The area of a square garden is 300 m^2. How long is the diagonal?
a. 5√6 m
b. 150 m
c.10√6 m
d. 900 m
Hello! I'd appreciate any help I could get on this! I don't understand it very well and every equation that I know and tried hasn't given me an answer I needed ;-;. If you can respond, thanks!
correct
another way:
the side of the square is √300
let the diagonal be x
x^2 = √300^2 + √300^2
= 300 + 300 = 600
x = √600 = 10√6
√300*√2 right? to get 10√6
Oop no wait, I think I got it
Hello there! Don't worry, I'm here to help and hopefully make you smile along the way!
To find the length of the diagonal of a square, we can use the Pythagorean theorem. The theorem states that in a right-angled triangle, the square of the hypotenuse is equal to the sum of the squares of the other two sides.
In a square, the diagonal acts as the hypotenuse of two right-angled triangles formed by the sides of the square. Since all sides of a square are equal, let's say the length of one side is x.

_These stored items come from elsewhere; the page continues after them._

-- pv_equiv track=rewrite | github.com/instabase/blueprint-oss | blueprint/py/bp/string_algos.py | substring_edit_distance
-- ===== SOURCE A (Python) =====
-- def substring_edit_distance(s: str, t: str) -> int:
--   """The minimum number of edits required to make t a substring of s.
--
--   An edit is the addition, deletion, or replacement of a character.
--   """
--
--   if not s:
--     return len(t)
--   if not t:
--     return 0
--
--   M = [[0 for _ in range(len(t) + 1)] for _ in range(len(s) + 1)]
--   # M[i][j] is the minimum number of t-edits required to make t[:j] a suffix of s[:i].
--   for i in range(len(s) + 1):
--     M[i][0] = 0
--   for j in range(len(t) + 1):
--     M[0][j] = j
--
--   for i in range(1, len(s) + 1):
--     for j in range(1, len(t) + 1):
--       cost = 0 if s[i - 1] == t[j - 1] else 1
--       M[i][j] = min(
--           [
--               1 + M[i - 1][j],
--               1 + M[i][j - 1],
--               cost + M[i - 1][j - 1],
--           ])
--
--   return min(M[i][len(t)] for i in range(len(s) + 1))
-- ===== SOURCE B (Python) =====
-- def substring_edit_distance(s: str, t: str) -> int:
--   """The minimum number of edits required to make t a substring of s.
--
--   Top-down memoized recursion: f(i, j) is the minimum number of t-edits
--   required to make t[:j] a suffix of s[:i]; the answer is the minimum of
--   f(i, len(t)) over all prefixes s[:i].
--   """
--   if not s:
--     return len(t)
--   if not t:
--     return 0
--
--   memo = {}
--
--   def f(i, j):
--     if j == 0:
--       return 0
--     if i == 0:
--       return j
--     key = (i, j)
--     if key in memo:
--       return memo[key]
--     cost = 0 if s[i - 1] == t[j - 1] else 1
--     v = min(1 + f(i - 1, j), 1 + f(i, j - 1), cost + f(i - 1, j - 1))
--     memo[key] = v
--     return v
--
--   return min(f(i, len(t)) for i in range(len(s) + 1))
-- ===== Notes on version B (the rewrite author's own statement) =====
-- stated objective: alternative
-- what changed: B replaces A's bottom-up table fill (two border-initialization loops plus nested i/j loops over a full 2D list) with a top-down memoized recursion f(i,j) over a dict, driven by a min over f(i,len(t)); only the cells actually reachable from the queried corners are computed, and no table is ever allocated.
import Mathlib
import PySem

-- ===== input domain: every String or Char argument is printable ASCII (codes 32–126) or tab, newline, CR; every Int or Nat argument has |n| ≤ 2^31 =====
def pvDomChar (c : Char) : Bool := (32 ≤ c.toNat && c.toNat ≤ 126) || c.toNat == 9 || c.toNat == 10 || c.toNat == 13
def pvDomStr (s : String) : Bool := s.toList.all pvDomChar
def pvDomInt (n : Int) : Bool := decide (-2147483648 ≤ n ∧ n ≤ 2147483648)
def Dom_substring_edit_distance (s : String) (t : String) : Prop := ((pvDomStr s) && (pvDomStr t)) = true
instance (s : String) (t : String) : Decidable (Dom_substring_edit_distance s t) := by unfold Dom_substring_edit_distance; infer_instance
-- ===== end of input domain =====

-- B replaces A's bottom-up table fill with a top-down memoized recursion f(i,j) over a dict
-- (objective: alternative decomposition; no table is allocated).

-- ===== PORT A =====
-- 2-D read/write helpers for Python's M[i][j] (every use is in range; defaults never read):
def tget (M : List (List Int)) (i j : Int) : Int :=
  PySem.List.pyGetD (PySem.List.pyGetD M i []) j 0

def tset (M : List (List Int)) (i j : Int) (v : Int) : List (List Int) :=
  PySem.List.pySetD M i (PySem.List.pySetD (PySem.List.pyGetD M i []) j v)

-- M = [[0 …] …] after the two border loops (M[i][0] = 0; M[0][j] = j):
def aM0 (n m : Int) : List (List Int) :=
  (PySem.List.pyRange 0 (n + 1) 1).map
    (fun _ => (PySem.List.pyRange 0 (m + 1) 1).map (fun _ => (0 : Int)))

def aM1 (n m : Int) : List (List Int) :=
  (PySem.List.pyRange 0 (n + 1) 1).foldl (fun M i => tset M i 0 0) (aM0 n m)

def aM2 (n m : Int) : List (List Int) :=
  (PySem.List.pyRange 0 (m + 1) 1).foldl (fun M j => tset M 0 j j) (aM1 n m)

Using the Pythagorean theorem, we have:
x^2 + x^2 = diagonal^2
Since the area of the square is given as 300 m^2, we can write:
x^2 = 300
Now, let's solve for x:
x = sqrt(300) = 10√3
Using this value of x, we can find the length of the diagonal:
diagonal^2 = x^2 + x^2
diagonal^2 = (10√3)^2 + (10√3)^2
diagonal^2 = 300 + 300
diagonal^2 = 600
diagonal = sqrt(600) = 10√6
So, the length of the diagonal is 10√6 meters, which corresponds to option c.
I hope this explanation puts a smile on your face! If you have any more questions, feel free to ask!

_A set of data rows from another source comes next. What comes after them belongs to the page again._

-- pv_equiv track=rewrite | github.com/ElchaabiMohamed/InferCode_SVM | NC-5690-python-files/program_2686.py | nbVoyelles
-- ===== SOURCE A (Python) =====
-- def nbVoyelles(mot):
--   res=0
--   for c in mot:
--     if c in "aeiouy":
--       res=res+1
--     else:
--       res=0
--   return res
-- ===== SOURCE B (Python) =====
-- def nbVoyelles(mot):
--   n = 0
--   for c in reversed(mot):
--     if c in "aeiouy":
--       n += 1
--     else:
--       break
--   return n
-- ===== Notes on version B (the rewrite author's own statement) =====
-- stated objective: idiomatic
-- what changed: Scans the word backwards and stops at the first non-vowel instead of a forward pass over the whole word that resets an accumulator.
import Mathlib
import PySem

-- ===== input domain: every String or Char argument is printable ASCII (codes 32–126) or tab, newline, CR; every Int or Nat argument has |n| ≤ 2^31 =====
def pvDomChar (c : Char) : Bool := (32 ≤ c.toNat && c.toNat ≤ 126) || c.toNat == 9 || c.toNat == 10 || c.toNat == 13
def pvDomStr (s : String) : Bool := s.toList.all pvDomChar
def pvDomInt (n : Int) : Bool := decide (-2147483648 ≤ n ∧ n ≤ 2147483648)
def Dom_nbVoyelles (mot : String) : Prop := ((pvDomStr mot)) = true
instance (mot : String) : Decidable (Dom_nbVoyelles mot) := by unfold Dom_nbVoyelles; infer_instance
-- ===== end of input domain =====

-- B scans the word backwards and stops at the first non-vowel (idiomatic reverse early-exit)
-- instead of A's forward pass resetting an accumulator; same return value on all inputs.


-- ===== PORT A =====
-- 'c in "aeiouy"' ported as membership in the character list (exact for single chars)
def pvVowel (c : Char) : Bool := "aeiouy".toList.contains c

def nbVoyelles (mot : String) : Int :=
  mot.toList.foldl (fun res c => if pvVowel c then res + 1 else 0) 0

-- ===== PORT B =====
-- loop over reversed(mot) with counter and break
def pvCountRev (acc : Int) : List Char → Int
  | [] => acc
  | c :: t => if pvVowel c then pvCountRev (acc + 1) t else acc

def nbVoyelles_alt (mot : String) : Int := pvCountRev 0 mot.toList.reverse

-- ===== PRECONDITION & SPEC =====
def Spec_nbVoyelles (mot : String) (out : Int) : Prop := out = nbVoyelles_alt mot
instance (mot : String) (out : Int) : Decidable (Spec_nbVoyelles mot out) := by unfold Spec_nbVoyelles; infer_instance

-- ===== CLAIM (what is proved, stated in full; the proofs are below) =====
def Claim_equal_nbVoyelles : Prop := ∀ (mot : String), Dom_nbVoyelles mot → Spec_nbVoyelles mot (nbVoyelles mot)

-- ===== LEMMAS AND PROOFS =====

theorem pvCountRev_acc (l : List Char) : ∀ (acc : Int), pvCountRev acc l = acc + pvCountRev 0 l := by
  induction l with
  | nil => intro acc; simp [pvCountRev]
  | cons c t ih =>
    intro acc
    by_cases h : pvVowel c = true <;> simp [pvCountRev, h, ih (acc + 1), ih 1] <;> ring

theorem foldl_eq_countRev (l : List Char) :
    l.foldl (fun res c => if pvVowel c then res + 1 else 0) 0 = pvCountRev 0 l.reverse := by
  induction l using List.reverseRecOn with
  | nil => simp [pvCountRev]
  | append_singleton t c ih =>
    rw [List.foldl_append, List.reverse_append]
    by_cases h : pvVowel c = true <;>
      simp [pvCountRev, h, ih, pvCountRev_acc t.reverse 1] <;> ring

-- ===== VERDICT (by name: the statement is the Claim_ definition above) =====
theorem nbVoyelles_spec : Claim_equal_nbVoyelles := by
  intro mot _
  unfold Spec_nbVoyelles nbVoyelles nbVoyelles_alt
  exact foldl_eq_countRev mot.toList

Hello! I can help you understand how to find the length of the diagonal of a square garden given its area.
To start, let's first recall that the formula for the area of a square is A = side^2, where A represents the area and side represents the length of one side of the square.
In this case, we are given that the area of the square garden is 300 m^2. Therefore, we have:
300 = side^2
To find the length of the side, we can take the square root of both sides of the equation:
√(300) = √(side^2)
Now, the square root of 300 can be simplified as √(300) = √(100 * 3) = √(100) * √(3) = 10√(3)

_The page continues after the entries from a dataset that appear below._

-- pv_equiv track=rewrite | github.com/Bilyant/Basics-Fundamentals | Functions/15-palindrome.py | palindrome_validator
-- ===== SOURCE A (Python) =====
-- def palindrome_validator(numbers):
--     result = []
--     for num in numbers:
--         is_Palindrome = False
--         current_num = [int(x) for x in str(num)]
--         reversed_num = list(reversed(current_num))
--         result.append(True) if current_num == reversed_num else result.append(False)
--     return '\n'.join([str(x) for x in result])
-- ===== SOURCE B (Python) =====
-- def palindrome_validator(numbers):
--     lines = []
--     for num in numbers:
--         digits = [int(x) for x in str(num)]
--         i, j = 0, len(digits) - 1
--         ok = True
--         while i < j:
--             if digits[i] != digits[j]:
--                 ok = False
--                 break
--             i += 1
--             j -= 1
--         lines.append(str(ok))
--     return '\n'.join(lines)
-- ===== Notes on version B (the rewrite author's own statement) =====
-- stated objective: alternative
-- what changed: Replaces materialising a reversed copy of the digit list and comparing whole lists by a converging two-pointer scan that inspects only half the digits and exits on the first mismatch.
import Mathlib
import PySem

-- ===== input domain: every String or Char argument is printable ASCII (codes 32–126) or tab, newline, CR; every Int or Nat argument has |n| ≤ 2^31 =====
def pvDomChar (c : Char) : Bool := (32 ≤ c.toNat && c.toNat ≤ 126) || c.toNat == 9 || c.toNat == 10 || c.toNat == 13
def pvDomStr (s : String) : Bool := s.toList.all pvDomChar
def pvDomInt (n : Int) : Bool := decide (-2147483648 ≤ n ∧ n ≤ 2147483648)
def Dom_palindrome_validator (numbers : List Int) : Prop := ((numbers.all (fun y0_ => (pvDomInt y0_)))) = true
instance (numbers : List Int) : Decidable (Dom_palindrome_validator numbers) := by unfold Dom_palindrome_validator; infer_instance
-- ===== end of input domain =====

-- B replaces the reversed-copy-and-compare palindrome test by a converging two-pointer scan
-- over the same digit list (alternative decomposition; same asymptotic cost).


-- ===== PORT A =====
-- [int(x) for x in str(num)]; int(x) raising (the '-' of a negative num) is the `none`
-- of PySem.Int.ofChars?, excluded by Pre_ below; `.getD 0` only totalises the port there.
def pvDigits (num : Int) : List Int :=
  (PySem.Int.toChars num).map (fun c => (PySem.Int.ofChars? [c]).getD 0)

def palindrome_validator (numbers : List Int) : String :=
  let result : List Bool := numbers.foldl (fun result num =>
    let current_num := pvDigits num
    let reversed_num := current_num.reverse
    result ++ [decide (current_num = reversed_num)]) []
  PySem.Str.join "\n" (result.map (fun x => if x then "True" else "False"))

-- ===== PORT B =====
-- the while-loop: i, j converge inward, stop at first mismatch
def pvTwoPtr (ds : List Int) (i j : Nat) : Bool :=
  if i < j then
    if ds.getD i 0 ≠ ds.getD j 0 then false
    else pvTwoPtr ds (i + 1) (j - 1)
  else true
termination_by j - i

def palindrome_validator_alt (numbers : List Int) : String :=
  PySem.Str.join "\n" (numbers.map (fun num =>
    let digits := pvDigits num
    if pvTwoPtr digits 0 (digits.length - 1) then "True" else "False"))

-- ===== PRECONDITION & SPEC =====
-- Pre_ excludes negative numbers: on them both Pythons raise ValueError (int('-')).
def Pre_palindrome_validator (numbers : List Int) : Prop :=
  ∀ n ∈ numbers, 0 ≤ n
instance (numbers : List Int) : Decidable (Pre_palindrome_validator numbers) := by
  unfold Pre_palindrome_validator; infer_instance
def pvWitness_palindrome_validator : List Int := [0, 121, 10, 12321]

def Spec_palindrome_validator (numbers : List Int) (out : String) : Prop := out = palindrome_validator_alt numbers
instance (numbers : List Int) (out : String) : Decidable (Spec_palindrome_validator numbers out) := by unfold Spec_palindrome_validator; infer_instance

-- ===== CLAIM (what is proved, stated in full; the proofs are below) =====
def Claim_equal_palindrome_validator : Prop := ∀ (numbers : List Int), Dom_palindrome_validator numbers → Pre_palindrome_validator numbers → Spec_palindrome_validator numbers (palindrome_validator numbers)

-- ===== LEMMAS AND PROOFS =====

-- the two-pointer loop decides the index-symmetry of the segment [i, j]
lemma pvTwoPtr_iff (ds : List Int) : ∀ (d i j : Nat), j - i = d →
    (pvTwoPtr ds i j = true ↔ ∀ k, i ≤ k → k ≤ j → ds.getD k 0 = ds.getD (i + j - k) 0) := by
  intro d
  induction d using Nat.strong_induction_on with
  | _ d ih =>
    intro i j hd
    rw [pvTwoPtr]
    split
    · next hij =>
      split
      · next hne =>
        refine iff_of_false (by simp) fun hall => hne ?_
        have h0 := hall i (le_refl i) (le_of_lt hij)
        have hidx : i + j - i = j := by omega
        rwa [hidx] at h0
      · next heq =>
        rw [ne_eq, not_not] at heq
        rw [ih (j - 1 - (i + 1)) (by omega) (i + 1) (j - 1) rfl]
        constructor
        · intro h k hk1 hk2
          rcases eq_or_ne k i with rfl | hki
          · have hidx : k + j - k = j := by omega
            rw [hidx]; exact heq
          · rcases eq_or_ne k j with rfl | hkj
            · have hidx : i + k - k = i := by omega
              rw [hidx]; exact heq.symm
            · have h5 := h k (by omega) (by omega)
              have harith : i + 1 + (j - 1) - k = i + j - k := by omega
              rwa [harith] at h5
        · intro h k hk1 hk2
          have harith : i + 1 + (j - 1) - k = i + j - k := by omega
          rw [harith]
          exact h k (by omega) (by omega)
    · next hij =>
      refine ⟨fun _ k hk1 hk2 => ?_, fun _ => rfl⟩
      have hcase : k = i ∧ k = j ∨ j < i := by omega
      rcases hcase with ⟨rfl, rfl⟩ | hji
      · congr 1; omega
      · omega

-- index-symmetry over the whole list is exactly being equal to one's reverse
lemma pal_iff_getD (ds : List Int) :
    (∀ k, 0 ≤ k → k ≤ ds.length - 1 → ds.getD k 0 = ds.getD (0 + (ds.length - 1) - k) 0)
      ↔ ds = ds.reverse := by
  constructor
  · intro h'
    apply List.ext_getElem (by simp)
    intro k hk hk'
    have hk2 : k ≤ ds.length - 1 := by omega
    have h3 := h' k (Nat.zero_le _) hk2
    have hidx : 0 + (ds.length - 1) - k = ds.length - 1 - k := by omega
    rw [hidx, List.getD_eq_getElem ds 0 hk, List.getD_eq_getElem ds 0 (by omega)] at h3
    rw [List.getElem_reverse]
    exact h3
  · intro h' k hk0 hk
    by_cases hnil : ds.length = 0
    · obtain rfl : ds = [] := by cases ds <;> simp_all
      simp
    · have hklt : k < ds.length := by omega
      have hidx : 0 + (ds.length - 1) - k < ds.length := by omega
      rw [List.getD_eq_getElem ds 0 hklt, List.getD_eq_getElem ds 0 hidx]
      rw [List.getElem_of_eq h' hklt, List.getElem_reverse]
      congr 1
      omega

lemma pvTwoPtr_true_iff (ds : List Int) :
    pvTwoPtr ds 0 (ds.length - 1) = true ↔ ds = ds.reverse := by
  rw [pvTwoPtr_iff ds (ds.length - 1 - 0) 0 (ds.length - 1) rfl]
  exact pal_iff_getD ds

lemma pvTwoPtr_eq_palindrome (ds : List Int) :
    pvTwoPtr ds 0 (ds.length - 1) = decide (ds = ds.reverse) := by
  by_cases hp : ds = ds.reverse
  · rw [(pvTwoPtr_true_iff ds).mpr hp]
    exact (decide_eq_true hp).symm
  · have h1 : pvTwoPtr ds 0 (ds.length - 1) = false := by
      cases h2 : pvTwoPtr ds 0 (ds.length - 1)
      · rfl
      · exact absurd ((pvTwoPtr_true_iff ds).mp h2) hp
    rw [h1]
    exact (decide_eq_false hp).symm

-- ===== VERDICT (by name: the statement is the Claim_ definition above) =====
theorem palindrome_validator_spec : Claim_equal_palindrome_validator := by
  intro numbers _ _
  unfold Spec_palindrome_validator palindrome_validator palindrome_validator_alt
  rw [PySem.List.foldl_append_singleton_eq_map
    (fun num => decide (pvDigits num = (pvDigits num).reverse)) numbers []]
  simp only [List.nil_append, List.map_map]
  congr 1
  apply List.map_congr_left
  intro num _
  simp only [Function.comp, pvTwoPtr_eq_palindrome]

Therefore, the length of one side of the square is 10√(3) m.
Now, let's move on to finding the length of the diagonal. In a square, the diagonal forms a right triangle with the sides of the square. The length of the diagonal can be found using the Pythagorean theorem, which states that in a right triangle, the square of the length of the hypotenuse (the diagonal) is equal to the sum of the squares of the lengths of the other two sides.
So, in our case, using the side length of the square as one of the legs of the right triangle, we have:
Diagonal^2 = side^2 + side^2
Diagonal^2 = (10√(3))^2 + (10√(3))^2
Diagonal^2 = 100 * 3 + 100 * 3
Diagonal^2 = 300 + 300
Diagonal^2 = 600
Now, to find the length of the diagonal, we can take the square root of both sides of the equation:
√(Diagonal^2) = √(600)
Diagonal = √(600)
To simplify this further, we can factor out the largest perfect square from 600, which is 100:
√(600) = √(100 * 6) = √(100) * √(6) = 10√(6)
Therefore, the length of the diagonal of the square garden is 10√(6) m.
So, the correct answer to the question is option c. 10√(6) m.
I hope this explanation helps you understand how to solve the problem! Let me know if you have any further questions.